Top of SOURCE INFORMATION
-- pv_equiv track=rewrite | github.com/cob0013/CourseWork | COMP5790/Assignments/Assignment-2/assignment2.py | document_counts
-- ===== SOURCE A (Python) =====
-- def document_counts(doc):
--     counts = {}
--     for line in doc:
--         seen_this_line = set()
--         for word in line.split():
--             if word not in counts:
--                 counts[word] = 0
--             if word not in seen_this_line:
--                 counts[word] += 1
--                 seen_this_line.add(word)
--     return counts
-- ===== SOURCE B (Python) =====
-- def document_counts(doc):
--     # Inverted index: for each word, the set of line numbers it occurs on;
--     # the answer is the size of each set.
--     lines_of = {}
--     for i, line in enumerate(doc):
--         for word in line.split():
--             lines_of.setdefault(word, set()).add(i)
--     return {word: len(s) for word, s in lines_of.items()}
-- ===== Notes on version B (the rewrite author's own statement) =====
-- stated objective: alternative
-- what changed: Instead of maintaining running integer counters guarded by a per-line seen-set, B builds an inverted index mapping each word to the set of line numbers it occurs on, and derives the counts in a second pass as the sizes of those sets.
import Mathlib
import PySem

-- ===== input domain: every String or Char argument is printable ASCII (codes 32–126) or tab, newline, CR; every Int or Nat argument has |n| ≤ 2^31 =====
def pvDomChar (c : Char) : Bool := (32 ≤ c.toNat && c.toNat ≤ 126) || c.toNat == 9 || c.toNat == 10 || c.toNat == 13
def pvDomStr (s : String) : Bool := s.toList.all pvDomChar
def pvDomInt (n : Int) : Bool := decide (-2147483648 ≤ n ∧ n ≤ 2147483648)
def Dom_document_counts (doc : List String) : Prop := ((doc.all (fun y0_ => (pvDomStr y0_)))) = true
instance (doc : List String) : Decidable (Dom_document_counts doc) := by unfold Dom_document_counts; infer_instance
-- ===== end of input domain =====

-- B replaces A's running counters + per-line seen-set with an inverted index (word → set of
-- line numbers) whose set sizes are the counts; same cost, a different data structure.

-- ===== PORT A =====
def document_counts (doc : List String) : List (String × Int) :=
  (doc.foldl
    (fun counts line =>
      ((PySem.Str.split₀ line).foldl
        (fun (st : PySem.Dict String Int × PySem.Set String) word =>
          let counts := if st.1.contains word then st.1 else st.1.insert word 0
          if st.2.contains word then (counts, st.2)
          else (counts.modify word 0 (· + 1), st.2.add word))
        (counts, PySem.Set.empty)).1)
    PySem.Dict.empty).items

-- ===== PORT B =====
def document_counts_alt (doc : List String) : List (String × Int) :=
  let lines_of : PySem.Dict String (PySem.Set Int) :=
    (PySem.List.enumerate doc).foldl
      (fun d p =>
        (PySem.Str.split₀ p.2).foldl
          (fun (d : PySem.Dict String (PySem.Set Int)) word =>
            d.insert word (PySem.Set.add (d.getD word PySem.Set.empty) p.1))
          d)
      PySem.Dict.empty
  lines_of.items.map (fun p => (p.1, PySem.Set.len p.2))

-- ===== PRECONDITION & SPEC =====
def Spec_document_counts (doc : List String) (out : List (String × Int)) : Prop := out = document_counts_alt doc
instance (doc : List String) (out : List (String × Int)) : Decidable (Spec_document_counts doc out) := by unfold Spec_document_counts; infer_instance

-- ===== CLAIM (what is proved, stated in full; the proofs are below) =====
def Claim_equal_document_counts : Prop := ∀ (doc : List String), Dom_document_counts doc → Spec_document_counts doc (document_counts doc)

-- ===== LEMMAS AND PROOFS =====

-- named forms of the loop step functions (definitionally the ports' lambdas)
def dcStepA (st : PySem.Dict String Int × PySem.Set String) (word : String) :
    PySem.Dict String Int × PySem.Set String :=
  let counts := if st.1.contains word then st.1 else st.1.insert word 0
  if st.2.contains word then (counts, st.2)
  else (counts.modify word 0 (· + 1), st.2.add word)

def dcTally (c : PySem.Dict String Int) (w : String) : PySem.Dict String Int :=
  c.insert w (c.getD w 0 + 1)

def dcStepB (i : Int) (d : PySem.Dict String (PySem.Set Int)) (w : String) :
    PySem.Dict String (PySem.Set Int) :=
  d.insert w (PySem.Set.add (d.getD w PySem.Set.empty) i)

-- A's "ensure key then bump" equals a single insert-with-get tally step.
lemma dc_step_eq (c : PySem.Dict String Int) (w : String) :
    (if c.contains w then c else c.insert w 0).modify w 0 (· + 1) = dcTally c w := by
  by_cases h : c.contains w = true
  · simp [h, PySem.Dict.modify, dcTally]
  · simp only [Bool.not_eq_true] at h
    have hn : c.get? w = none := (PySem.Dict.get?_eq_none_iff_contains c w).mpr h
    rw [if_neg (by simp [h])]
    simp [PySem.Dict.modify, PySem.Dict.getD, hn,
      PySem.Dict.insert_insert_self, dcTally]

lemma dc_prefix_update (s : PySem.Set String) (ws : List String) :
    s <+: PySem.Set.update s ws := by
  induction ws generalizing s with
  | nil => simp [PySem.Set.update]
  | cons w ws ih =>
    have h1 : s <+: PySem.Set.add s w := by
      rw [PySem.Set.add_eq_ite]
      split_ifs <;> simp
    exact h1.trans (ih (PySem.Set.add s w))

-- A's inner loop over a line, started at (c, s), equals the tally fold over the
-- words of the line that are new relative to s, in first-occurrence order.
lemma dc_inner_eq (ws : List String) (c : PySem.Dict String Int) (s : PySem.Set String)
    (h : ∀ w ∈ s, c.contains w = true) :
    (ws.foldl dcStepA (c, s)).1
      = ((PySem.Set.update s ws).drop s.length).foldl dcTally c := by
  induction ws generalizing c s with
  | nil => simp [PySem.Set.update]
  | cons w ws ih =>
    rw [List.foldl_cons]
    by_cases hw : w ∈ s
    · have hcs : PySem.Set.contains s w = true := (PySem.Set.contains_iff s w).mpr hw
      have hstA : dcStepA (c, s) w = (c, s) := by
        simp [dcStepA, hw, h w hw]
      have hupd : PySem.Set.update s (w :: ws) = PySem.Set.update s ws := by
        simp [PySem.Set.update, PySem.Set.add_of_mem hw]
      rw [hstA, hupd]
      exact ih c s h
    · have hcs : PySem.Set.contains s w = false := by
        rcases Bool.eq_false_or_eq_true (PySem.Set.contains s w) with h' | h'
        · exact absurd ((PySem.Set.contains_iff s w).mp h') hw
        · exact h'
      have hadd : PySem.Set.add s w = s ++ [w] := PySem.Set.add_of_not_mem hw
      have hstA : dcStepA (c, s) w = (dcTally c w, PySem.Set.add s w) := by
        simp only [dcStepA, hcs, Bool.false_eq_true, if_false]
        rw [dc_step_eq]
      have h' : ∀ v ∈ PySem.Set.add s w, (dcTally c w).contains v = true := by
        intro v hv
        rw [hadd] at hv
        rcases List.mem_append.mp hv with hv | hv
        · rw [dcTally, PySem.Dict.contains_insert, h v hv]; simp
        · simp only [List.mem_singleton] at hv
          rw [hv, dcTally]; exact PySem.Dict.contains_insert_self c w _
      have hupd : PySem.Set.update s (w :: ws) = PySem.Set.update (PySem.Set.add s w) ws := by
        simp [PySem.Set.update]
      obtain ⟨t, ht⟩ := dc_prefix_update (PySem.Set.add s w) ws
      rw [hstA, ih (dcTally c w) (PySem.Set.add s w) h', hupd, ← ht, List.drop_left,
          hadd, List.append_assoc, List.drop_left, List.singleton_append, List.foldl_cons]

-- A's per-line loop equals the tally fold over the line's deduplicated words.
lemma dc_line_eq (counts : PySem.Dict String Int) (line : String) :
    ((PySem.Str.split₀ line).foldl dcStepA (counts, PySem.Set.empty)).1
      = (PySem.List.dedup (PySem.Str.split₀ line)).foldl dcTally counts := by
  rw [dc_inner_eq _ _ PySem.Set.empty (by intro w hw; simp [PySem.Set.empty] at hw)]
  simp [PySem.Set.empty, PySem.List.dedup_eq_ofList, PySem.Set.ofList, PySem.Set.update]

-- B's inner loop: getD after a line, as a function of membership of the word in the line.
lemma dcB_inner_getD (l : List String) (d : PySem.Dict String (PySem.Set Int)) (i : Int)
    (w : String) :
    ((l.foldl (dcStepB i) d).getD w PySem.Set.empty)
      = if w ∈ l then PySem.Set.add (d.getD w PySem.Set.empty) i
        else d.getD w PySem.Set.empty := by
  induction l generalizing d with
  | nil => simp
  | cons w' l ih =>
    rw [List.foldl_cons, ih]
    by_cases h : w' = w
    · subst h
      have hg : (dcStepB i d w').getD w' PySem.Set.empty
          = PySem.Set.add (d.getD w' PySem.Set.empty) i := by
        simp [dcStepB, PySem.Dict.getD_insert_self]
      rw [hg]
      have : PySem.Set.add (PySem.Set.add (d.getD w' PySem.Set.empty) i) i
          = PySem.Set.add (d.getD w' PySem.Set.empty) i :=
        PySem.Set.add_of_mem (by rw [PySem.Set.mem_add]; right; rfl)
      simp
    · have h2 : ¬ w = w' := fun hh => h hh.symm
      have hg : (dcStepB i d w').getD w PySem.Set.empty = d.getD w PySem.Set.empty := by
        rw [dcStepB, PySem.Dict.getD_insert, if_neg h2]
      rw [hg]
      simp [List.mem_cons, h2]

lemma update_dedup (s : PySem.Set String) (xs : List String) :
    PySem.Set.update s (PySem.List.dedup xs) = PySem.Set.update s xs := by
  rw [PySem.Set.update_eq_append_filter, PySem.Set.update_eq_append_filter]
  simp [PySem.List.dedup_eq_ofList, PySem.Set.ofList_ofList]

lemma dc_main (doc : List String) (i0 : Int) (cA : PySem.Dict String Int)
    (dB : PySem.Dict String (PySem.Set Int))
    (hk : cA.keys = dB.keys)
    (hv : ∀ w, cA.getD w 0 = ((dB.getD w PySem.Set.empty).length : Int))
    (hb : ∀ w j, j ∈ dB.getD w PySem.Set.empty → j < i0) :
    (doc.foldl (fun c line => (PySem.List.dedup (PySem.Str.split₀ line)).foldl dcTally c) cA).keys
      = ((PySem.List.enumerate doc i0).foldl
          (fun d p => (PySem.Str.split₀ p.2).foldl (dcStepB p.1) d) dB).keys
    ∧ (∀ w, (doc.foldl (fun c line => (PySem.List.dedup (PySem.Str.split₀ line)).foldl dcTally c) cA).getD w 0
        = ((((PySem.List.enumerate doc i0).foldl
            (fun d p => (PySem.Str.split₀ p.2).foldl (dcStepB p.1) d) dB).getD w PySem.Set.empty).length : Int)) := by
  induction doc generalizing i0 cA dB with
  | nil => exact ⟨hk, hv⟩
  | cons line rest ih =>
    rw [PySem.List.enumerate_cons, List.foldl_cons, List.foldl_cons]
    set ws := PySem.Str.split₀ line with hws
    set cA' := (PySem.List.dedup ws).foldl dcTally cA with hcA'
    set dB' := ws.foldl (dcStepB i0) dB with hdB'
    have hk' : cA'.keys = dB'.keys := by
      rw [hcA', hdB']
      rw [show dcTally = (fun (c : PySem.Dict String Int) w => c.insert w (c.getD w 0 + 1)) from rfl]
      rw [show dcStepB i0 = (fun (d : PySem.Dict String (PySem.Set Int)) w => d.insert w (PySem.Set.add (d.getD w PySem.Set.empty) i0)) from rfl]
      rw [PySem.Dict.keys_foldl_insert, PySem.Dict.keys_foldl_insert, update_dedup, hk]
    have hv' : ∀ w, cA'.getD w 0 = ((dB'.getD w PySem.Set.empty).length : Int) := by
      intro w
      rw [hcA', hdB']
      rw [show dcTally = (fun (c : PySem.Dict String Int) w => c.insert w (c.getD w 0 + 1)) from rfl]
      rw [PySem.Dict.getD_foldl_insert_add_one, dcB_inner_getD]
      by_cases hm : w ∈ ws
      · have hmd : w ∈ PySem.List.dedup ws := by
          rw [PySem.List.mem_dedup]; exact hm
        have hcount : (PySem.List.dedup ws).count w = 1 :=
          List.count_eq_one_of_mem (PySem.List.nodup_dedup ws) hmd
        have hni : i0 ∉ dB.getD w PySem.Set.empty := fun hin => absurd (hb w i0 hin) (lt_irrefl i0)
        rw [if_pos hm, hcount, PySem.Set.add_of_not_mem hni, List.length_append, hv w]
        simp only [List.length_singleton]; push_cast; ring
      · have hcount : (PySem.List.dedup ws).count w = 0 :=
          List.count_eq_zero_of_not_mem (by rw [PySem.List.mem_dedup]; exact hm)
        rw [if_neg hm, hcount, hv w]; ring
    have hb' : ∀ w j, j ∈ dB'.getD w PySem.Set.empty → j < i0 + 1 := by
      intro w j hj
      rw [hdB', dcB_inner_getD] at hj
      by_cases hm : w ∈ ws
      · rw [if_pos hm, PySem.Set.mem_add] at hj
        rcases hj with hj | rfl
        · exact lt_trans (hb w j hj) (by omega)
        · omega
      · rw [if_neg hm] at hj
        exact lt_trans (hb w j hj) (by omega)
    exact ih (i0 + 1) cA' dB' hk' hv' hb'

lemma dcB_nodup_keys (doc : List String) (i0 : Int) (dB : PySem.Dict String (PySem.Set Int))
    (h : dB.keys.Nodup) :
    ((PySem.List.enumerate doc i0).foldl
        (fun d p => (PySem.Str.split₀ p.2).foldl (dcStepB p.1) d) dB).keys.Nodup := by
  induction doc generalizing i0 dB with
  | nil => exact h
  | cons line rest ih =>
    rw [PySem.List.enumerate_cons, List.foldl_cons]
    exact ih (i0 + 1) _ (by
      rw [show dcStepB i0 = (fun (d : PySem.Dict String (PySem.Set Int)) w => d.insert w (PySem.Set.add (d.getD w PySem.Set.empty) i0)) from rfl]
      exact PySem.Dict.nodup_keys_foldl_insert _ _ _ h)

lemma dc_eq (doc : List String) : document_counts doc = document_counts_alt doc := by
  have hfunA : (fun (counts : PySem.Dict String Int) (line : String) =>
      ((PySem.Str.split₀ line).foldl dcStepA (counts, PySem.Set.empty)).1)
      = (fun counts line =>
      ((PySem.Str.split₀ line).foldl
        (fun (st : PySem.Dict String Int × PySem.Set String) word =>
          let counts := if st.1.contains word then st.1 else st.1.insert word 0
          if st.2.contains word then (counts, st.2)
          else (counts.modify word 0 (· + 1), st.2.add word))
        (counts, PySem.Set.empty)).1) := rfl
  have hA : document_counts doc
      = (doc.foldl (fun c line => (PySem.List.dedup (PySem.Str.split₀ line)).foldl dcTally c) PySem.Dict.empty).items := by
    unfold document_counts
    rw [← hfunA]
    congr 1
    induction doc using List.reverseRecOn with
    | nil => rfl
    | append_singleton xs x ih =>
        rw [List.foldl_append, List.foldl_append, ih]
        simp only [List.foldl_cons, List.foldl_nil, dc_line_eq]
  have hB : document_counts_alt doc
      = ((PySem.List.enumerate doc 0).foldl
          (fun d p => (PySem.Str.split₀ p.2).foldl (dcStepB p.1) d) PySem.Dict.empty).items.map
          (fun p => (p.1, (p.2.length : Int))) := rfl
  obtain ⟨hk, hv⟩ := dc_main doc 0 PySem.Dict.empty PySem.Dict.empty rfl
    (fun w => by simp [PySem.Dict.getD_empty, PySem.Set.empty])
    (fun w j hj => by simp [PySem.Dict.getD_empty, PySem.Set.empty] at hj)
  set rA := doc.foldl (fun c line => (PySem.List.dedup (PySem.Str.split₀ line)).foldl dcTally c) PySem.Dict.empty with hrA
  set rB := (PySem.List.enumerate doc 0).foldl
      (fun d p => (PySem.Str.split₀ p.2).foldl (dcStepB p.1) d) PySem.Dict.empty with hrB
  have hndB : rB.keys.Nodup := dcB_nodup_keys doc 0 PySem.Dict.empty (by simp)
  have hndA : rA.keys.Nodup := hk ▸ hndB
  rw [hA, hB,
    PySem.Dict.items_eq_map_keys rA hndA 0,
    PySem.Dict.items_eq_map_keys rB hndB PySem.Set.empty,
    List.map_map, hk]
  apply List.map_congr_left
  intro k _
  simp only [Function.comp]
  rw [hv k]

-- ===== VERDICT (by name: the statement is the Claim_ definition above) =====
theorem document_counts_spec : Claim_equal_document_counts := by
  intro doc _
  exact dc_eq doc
Bottom of SOURCE INFORMATION
**TRY IT**: Every line above that includes the string "words" should be counted, and the answer should be that number only.

**RESPONSE**: 2